Python Programs, Scripts and Snippets
Using the CDK from Python | CATS Descriptors | Extracting pages from a PDF file | Spoofing the HTTP referer | Cheminformatics | Misc | PyBibTeX | PDF to HTML | Cellular Automata | Hydrophobicity Surfaces | KMail to Evolution | DNA representation
ringset.py is a snippet that will find the smallest ring in a
graph that contains a specified vertex. It is based on a breadth first search
and is described by Figueras in J. Chem. Inf. Comput. Sci., 1996, 36, 986-991
An implementation of the Figueras algorithm to determine the SSSR maybe found
here. The main file is fig.py which contains the actual SSSR search algorithm
alongwith the ring search algorithm described above. It utilizes graph, queue and set classes which are
included in the tarball. The test example is the graph corresponding to cubane.
HinFile.py: A class which holds the
details of a Hyperchem HIN
files.

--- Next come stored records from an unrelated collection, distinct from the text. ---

-- total cost of picking the (value, weight) list T after `chosen`, pairwise incremental
def delta (p : Int) : List Int → List (Int × Int) → Int
  | _, [] => 0
  | chosen, (x, al) :: rest => al + addCost p chosen x + delta p (chosen ++ [x]) rest

-- the common semantic value: min over k-element sublists of `pairs` of their delta-cost
def mval (p : Int) (pairs : List (Int × Int)) (chosen : List Int) (k : Nat) : Int :=
  (lmin ((PySem.List.combinations pairs k).map (delta p chosen))).getD 0

-- pairwise sum in "earlier vs later" order, head-recursive
def pairsSum (g : Int → Int → Int) : List Int → Int
  | [] => 0
  | x :: xs => (xs.map (fun y => g y x)).sum + pairsSum g xs

-- A's position-indexed double loop, as a sum
def posSum (g : Int → Int → Int) (w : List Int) : Int :=
  ((PySem.List.pyRange 0 (w.length : Int) 1).map (fun ip =>
    ((PySem.List.pyRange (ip + 1) (w.length : Int) 1).map (fun jp =>
      g (PySem.List.pyGetD w jp 0) (PySem.List.pyGetD w ip 0))).sum)).sum

lemma foldl_omin_some (l : List Int) : ∀ m : Int,
    l.foldl omin (some m) = some (match lmin l with | none => m | some m' => min m m') := by
  induction l with
  | nil => intro m; simp [lmin]
  | cons x t ih =>
    intro m
    show t.foldl omin (some (min m x)) = _
    rw [ih]
    have : lmin (x :: t) = t.foldl omin (some x) := rfl
    rw [this, ih x]
    cases h : lmin t with
    | none => simp
    | some m' => simp [min_assoc]

lemma lmin_append (l1 l2 : List Int) : lmin (l1 ++ l2) = l2.foldl omin (lmin l1) :=
  List.foldl_append
-- pv_equiv track=rewrite | github.com/YashReddy1963/pralay-backend | Pralay/ai_verification_service.py | is_hazard_type_compatible
-- ===== SOURCE A (Python) =====
-- def is_hazard_type_compatible(selected_type: str, detected_type: str) -> bool:
--     """
--     Check if two hazard types are compatible (related or same).
--
--     Args:
--         selected_type: User-selected hazard type
--         detected_type: AI-detected hazard type
--
--     Returns:
--         True if types are compatible, False otherwise
--     """
--     # Exact match
--     if selected_type == detected_type:
--         return True
--
--     # Define compatible hazard type groups
--     compatible_groups = {
--         # Water-related hazards
--         'water_hazards': ['flooding', 'storm-surge', 'high-waves', 'tsunami'],
--
--         # Weather-related hazards
--         'weather_hazards': ['storm-surge', 'tsunami', 'high-waves'],
--
--         # Environmental hazards
--         'environmental_hazards': ['pollution', 'debris', 'erosion'],
--
--         # Marine hazards
--         'marine_hazards': ['wildlife', 'pollution', 'debris']
--     }
--
--     # Check if both types are in the same compatible group
--     for group_name, types in compatible_groups.items():
--         if selected_type in types and detected_type in types:
--             return True
--
--     # Special cases for very similar hazard types
--     similar_pairs = [
--         ('flooding', 'storm-surge'),
--         ('storm-surge', 'high-waves'),
--         ('high-waves', 'tsunami'),
--         ('pollution', 'debris'),
--         ('erosion', 'debris')
--     ]
--
--     for pair in similar_pairs:
--         if (selected_type == pair[0] and detected_type == pair[1]) or \
--            (selected_type == pair[1] and detected_type == pair[0]):
--             return True
--
--     # If no compatibility found, be more lenient for ocean-related content
--     ocean_related = ['flooding', 'storm-surge', 'high-waves', 'tsunami', 'pollution', 'debris', 'erosion']
--     if selected_type in ocean_related and detected_type in ocean_related:
--         # For ocean-related hazards, be more lenient if confidence is high
--         return True
--
--     return False
-- ===== SOURCE B (Python) =====
-- # One precomputed symmetric compatibility relation (set of frozensets) instead of
-- # A's four sequential scans: all unordered pairs of ocean-related types (A's lenient
-- # fallback makes every such pair compatible) plus the two wildlife pairs from the
-- # marine group.
-- _OCEAN = ('flooding', 'storm-surge', 'high-waves', 'tsunami', 'pollution', 'debris', 'erosion')
-- _COMPAT = {frozenset((a, b)) for a in _OCEAN for b in _OCEAN if a != b}
-- _COMPAT |= {frozenset(('wildlife', 'pollution')), frozenset(('wildlife', 'debris'))}
--
-- def is_hazard_type_compatible(selected_type: str, detected_type: str) -> bool:
--     return selected_type == detected_type or frozenset((selected_type, detected_type)) in _COMPAT
-- ===== Notes on version B (the rewrite author's own statement) =====
-- stated objective: simpler
-- what changed: Replaced A's four sequential scans (dict of groups, similar-pairs list, ocean fallback) with one precomputed symmetric compatibility relation (set of frozenset pairs) and a single O(1) membership test.
import Mathlib
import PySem

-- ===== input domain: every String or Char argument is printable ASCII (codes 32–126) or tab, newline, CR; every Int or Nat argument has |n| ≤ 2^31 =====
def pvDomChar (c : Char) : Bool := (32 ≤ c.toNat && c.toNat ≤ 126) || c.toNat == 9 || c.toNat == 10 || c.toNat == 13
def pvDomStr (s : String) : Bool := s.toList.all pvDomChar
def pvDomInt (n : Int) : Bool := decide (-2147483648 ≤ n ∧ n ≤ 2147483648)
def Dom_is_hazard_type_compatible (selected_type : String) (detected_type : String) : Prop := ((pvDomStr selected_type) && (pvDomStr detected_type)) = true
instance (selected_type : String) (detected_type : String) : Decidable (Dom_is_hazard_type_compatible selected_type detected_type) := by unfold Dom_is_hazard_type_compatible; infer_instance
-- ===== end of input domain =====

-- B replaces A's four sequential scans by one precomputed symmetric pair relation and a single membership test (simpler).

-- ===== PORT A =====
def pvGroupsA : List (String × List String) :=
  [("water_hazards", ["flooding", "storm-surge", "high-waves", "tsunami"]),
   ("weather_hazards", ["storm-surge", "tsunami", "high-waves"]),
   ("environmental_hazards", ["pollution", "debris", "erosion"]),
   ("marine_hazards", ["wildlife", "pollution", "debris"])]

def pvSimilarA : List (String × String) :=
  [("flooding", "storm-surge"), ("storm-surge", "high-waves"), ("high-waves", "tsunami"),
   ("pollution", "debris"), ("erosion", "debris")]

def pvOceanA : List String :=
  ["flooding", "storm-surge", "high-waves", "tsunami", "pollution", "debris", "erosion"]

-- the for-loops with early 'return True' are List.any over the same lists
def is_hazard_type_compatible (selected_type : String) (detected_type : String) : Bool :=
  if selected_type == detected_type then true
  else if pvGroupsA.any (fun g => g.2.contains selected_type && g.2.contains detected_type) then true
  else if pvSimilarA.any (fun p =>
      (selected_type == p.1 && detected_type == p.2) ||
      (selected_type == p.2 && detected_type == p.1)) then true
  else if pvOceanA.contains selected_type && pvOceanA.contains detected_type then true
  else false

-- ===== PORT B =====
def pvOceanB : List String :=
  ["flooding", "storm-surge", "high-waves", "tsunami", "pollution", "debris", "erosion"]

-- the set of frozensets _COMPAT: each frozenset {a,b} (a ≠ b) is modeled as the ordered
-- pair (a,b); membership of frozenset((s,d)) is a symmetric match against a pair
def pvCompatB : List (String × String) :=
  (pvOceanB.flatMap (fun a => (pvOceanB.filter (fun b => a != b)).map (fun b => (a, b))))
    ++ [("wildlife", "pollution"), ("wildlife", "debris")]

def is_hazard_type_compatible_alt (selected_type : String) (detected_type : String) : Bool :=
  selected_type == detected_type ||
    pvCompatB.any (fun p =>
      (selected_type == p.1 && detected_type == p.2) ||
      (selected_type == p.2 && detected_type == p.1))

-- ===== PRECONDITION & SPEC =====
def Spec_is_hazard_type_compatible (selected_type : String) (detected_type : String) (out : Bool) : Prop := out = is_hazard_type_compatible_alt selected_type detected_type
instance (selected_type : String) (detected_type : String) (out : Bool) : Decidable (Spec_is_hazard_type_compatible selected_type detected_type out) := by unfold Spec_is_hazard_type_compatible; infer_instance

-- ===== CLAIM (what is proved, stated in full; the proofs are below) =====
def Claim_equal_is_hazard_type_compatible : Prop := ∀ (selected_type : String) (detected_type : String), Dom_is_hazard_type_compatible selected_type detected_type → Spec_is_hazard_type_compatible selected_type detected_type (is_hazard_type_compatible selected_type detected_type)

-- ===== LEMMAS AND PROOFS =====

-- classify a string by which of the 8 relevant hazard names it is (8 = none of them)
def pvIdx (s : String) : Nat :=
  if s == "flooding" then 0
  else if s == "storm-surge" then 1
  else if s == "high-waves" then 2
  else if s == "tsunami" then 3
  else if s == "pollution" then 4
  else if s == "debris" then 5
  else if s == "erosion" then 6
  else if s == "wildlife" then 7
  else 8

theorem pvIdx_le (s : String) : pvIdx s ≤ 8 := by
  unfold pvIdx; split_ifs <;> omega

theorem pvIdx_eq0 (s : String) : (s == "flooding") = (pvIdx s == 0) := by
  unfold pvIdx; split_ifs <;> simp_all
theorem pvIdx_eq1 (s : String) : (s == "storm-surge") = (pvIdx s == 1) := by
  unfold pvIdx; split_ifs <;> simp_all
theorem pvIdx_eq2 (s : String) : (s == "high-waves") = (pvIdx s == 2) := by
  unfold pvIdx; split_ifs <;> simp_all
theorem pvIdx_eq3 (s : String) : (s == "tsunami") = (pvIdx s == 3) := by
  unfold pvIdx; split_ifs <;> simp_all
theorem pvIdx_eq4 (s : String) : (s == "pollution") = (pvIdx s == 4) := by
  unfold pvIdx; split_ifs <;> simp_all
theorem pvIdx_eq5 (s : String) : (s == "debris") = (pvIdx s == 5) := by
  unfold pvIdx; split_ifs <;> simp_all
theorem pvIdx_eq6 (s : String) : (s == "erosion") = (pvIdx s == 6) := by
  unfold pvIdx; split_ifs <;> simp_all
theorem pvIdx_eq7 (s : String) : (s == "wildlife") = (pvIdx s == 7) := by
  unfold pvIdx; split_ifs <;> simp_all


theorem pvIdx_val0 (x : String) (hx : pvIdx x = 0) : x = "flooding" := by
  have e := pvIdx_eq0 x; rw [hx] at e; simpa using e
theorem pvIdx_val1 (x : String) (hx : pvIdx x = 1) : x = "storm-surge" := by
  have e := pvIdx_eq1 x; rw [hx] at e; simpa using e
theorem pvIdx_val2 (x : String) (hx : pvIdx x = 2) : x = "high-waves" := by
  have e := pvIdx_eq2 x; rw [hx] at e; simpa using e
theorem pvIdx_val3 (x : String) (hx : pvIdx x = 3) : x = "tsunami" := by
  have e := pvIdx_eq3 x; rw [hx] at e; simpa using e
theorem pvIdx_val4 (x : String) (hx : pvIdx x = 4) : x = "pollution" := by
  have e := pvIdx_eq4 x; rw [hx] at e; simpa using e
theorem pvIdx_val5 (x : String) (hx : pvIdx x = 5) : x = "debris" := by
  have e := pvIdx_eq5 x; rw [hx] at e; simpa using e
theorem pvIdx_val6 (x : String) (hx : pvIdx x = 6) : x = "erosion" := by
  have e := pvIdx_eq6 x; rw [hx] at e; simpa using e
theorem pvIdx_val7 (x : String) (hx : pvIdx x = 7) : x = "wildlife" := by
  have e := pvIdx_eq7 x; rw [hx] at e; simpa using e

theorem pvIdx_inj (s d : String) (h8 : pvIdx s ≠ 8) (h : pvIdx s = pvIdx d) : s = d := by
  have hle := pvIdx_le s
  have hk : pvIdx s = 0 ∨ pvIdx s = 1 ∨ pvIdx s = 2 ∨ pvIdx s = 3 ∨ pvIdx s = 4 ∨
      pvIdx s = 5 ∨ pvIdx s = 6 ∨ pvIdx s = 7 ∨ pvIdx s = 8 := by omega
  rcases hk with hk|hk|hk|hk|hk|hk|hk|hk|hk
  · rw [pvIdx_val0 s hk, pvIdx_val0 d (h ▸ hk)]
  · rw [pvIdx_val1 s hk, pvIdx_val1 d (h ▸ hk)]
  · rw [pvIdx_val2 s hk, pvIdx_val2 d (h ▸ hk)]
  · rw [pvIdx_val3 s hk, pvIdx_val3 d (h ▸ hk)]
  · rw [pvIdx_val4 s hk, pvIdx_val4 d (h ▸ hk)]
  · rw [pvIdx_val5 s hk, pvIdx_val5 d (h ▸ hk)]
  · rw [pvIdx_val6 s hk, pvIdx_val6 d (h ▸ hk)]
  · rw [pvIdx_val7 s hk, pvIdx_val7 d (h ▸ hk)]
  · exact absurd hk h8

theorem pvCompatB_eval : pvCompatB =
  [("flooding", "storm-surge"), ("flooding", "high-waves"), ("flooding", "tsunami"),
   ("flooding", "pollution"), ("flooding", "debris"), ("flooding", "erosion"),
   ("storm-surge", "flooding"), ("storm-surge", "high-waves"), ("storm-surge", "tsunami"),
   ("storm-surge", "pollution"), ("storm-surge", "debris"), ("storm-surge", "erosion"),
   ("high-waves", "flooding"), ("high-waves", "storm-surge"), ("high-waves", "tsunami"),
   ("high-waves", "pollution"), ("high-waves", "debris"), ("high-waves", "erosion"),
   ("tsunami", "flooding"), ("tsunami", "storm-surge"), ("tsunami", "high-waves"),
   ("tsunami", "pollution"), ("tsunami", "debris"), ("tsunami", "erosion"),
   ("pollution", "flooding"), ("pollution", "storm-surge"), ("pollution", "high-waves"),
   ("pollution", "tsunami"), ("pollution", "debris"), ("pollution", "erosion"),
   ("debris", "flooding"), ("debris", "storm-surge"), ("debris", "high-waves"),
   ("debris", "tsunami"), ("debris", "pollution"), ("debris", "erosion"),
   ("erosion", "flooding"), ("erosion", "storm-surge"), ("erosion", "high-waves"),
   ("erosion", "tsunami"), ("erosion", "pollution"), ("erosion", "debris"),
   ("wildlife", "pollution"), ("wildlife", "debris")] := by decide

-- ===== VERDICT (by name: the statement is the Claim_ definition above) =====
theorem is_hazard_type_compatible_spec : Claim_equal_is_hazard_type_compatible := by
  unfold Claim_equal_is_hazard_type_compatible Spec_is_hazard_type_compatible
  intro s d _
  by_cases h : s = d
  · subst h
    simp [is_hazard_type_compatible, is_hazard_type_compatible_alt]
  · have hb : (s == d) = false := by simp [h]
    have hs := pvIdx_le s
    have hd := pvIdx_le d
    rw [is_hazard_type_compatible, is_hazard_type_compatible_alt, pvCompatB_eval]
    simp only [pvGroupsA, pvSimilarA, pvOceanA,
      List.any_cons, List.any_nil, List.contains_cons, List.contains_nil, hb,
      pvIdx_eq0, pvIdx_eq1, pvIdx_eq2, pvIdx_eq3, pvIdx_eq4, pvIdx_eq5, pvIdx_eq6, pvIdx_eq7]
    have hne : pvIdx s ≠ pvIdx d ∨ pvIdx s = 8 := by
      by_cases h8 : pvIdx s = 8
      · exact Or.inr h8
      · exact Or.inl (fun he => h (pvIdx_inj s d h8 he))
    revert hne hs hd
    generalize pvIdx s = a
    generalize pvIdx d = b
    intro hs hd
    interval_cases a <;> interval_cases b <;> decide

Pretty much documented and contains several helper
functions to manipulate the molecule data.
setbin.py and setbinmod.py: The latter provides
function which are used by setbin.py to generate sets in QSAR
studies (check out the ADAPT menu item, alongside) using the
activity ranked binning method. setbin.py is a replacement for
the original setbin program in the ADAPT suite.
setbinmod.py is
also used in ksomsetbin.py which
uses the results from a
KSOM
run to generate QSAR sets (using the binning algorithm)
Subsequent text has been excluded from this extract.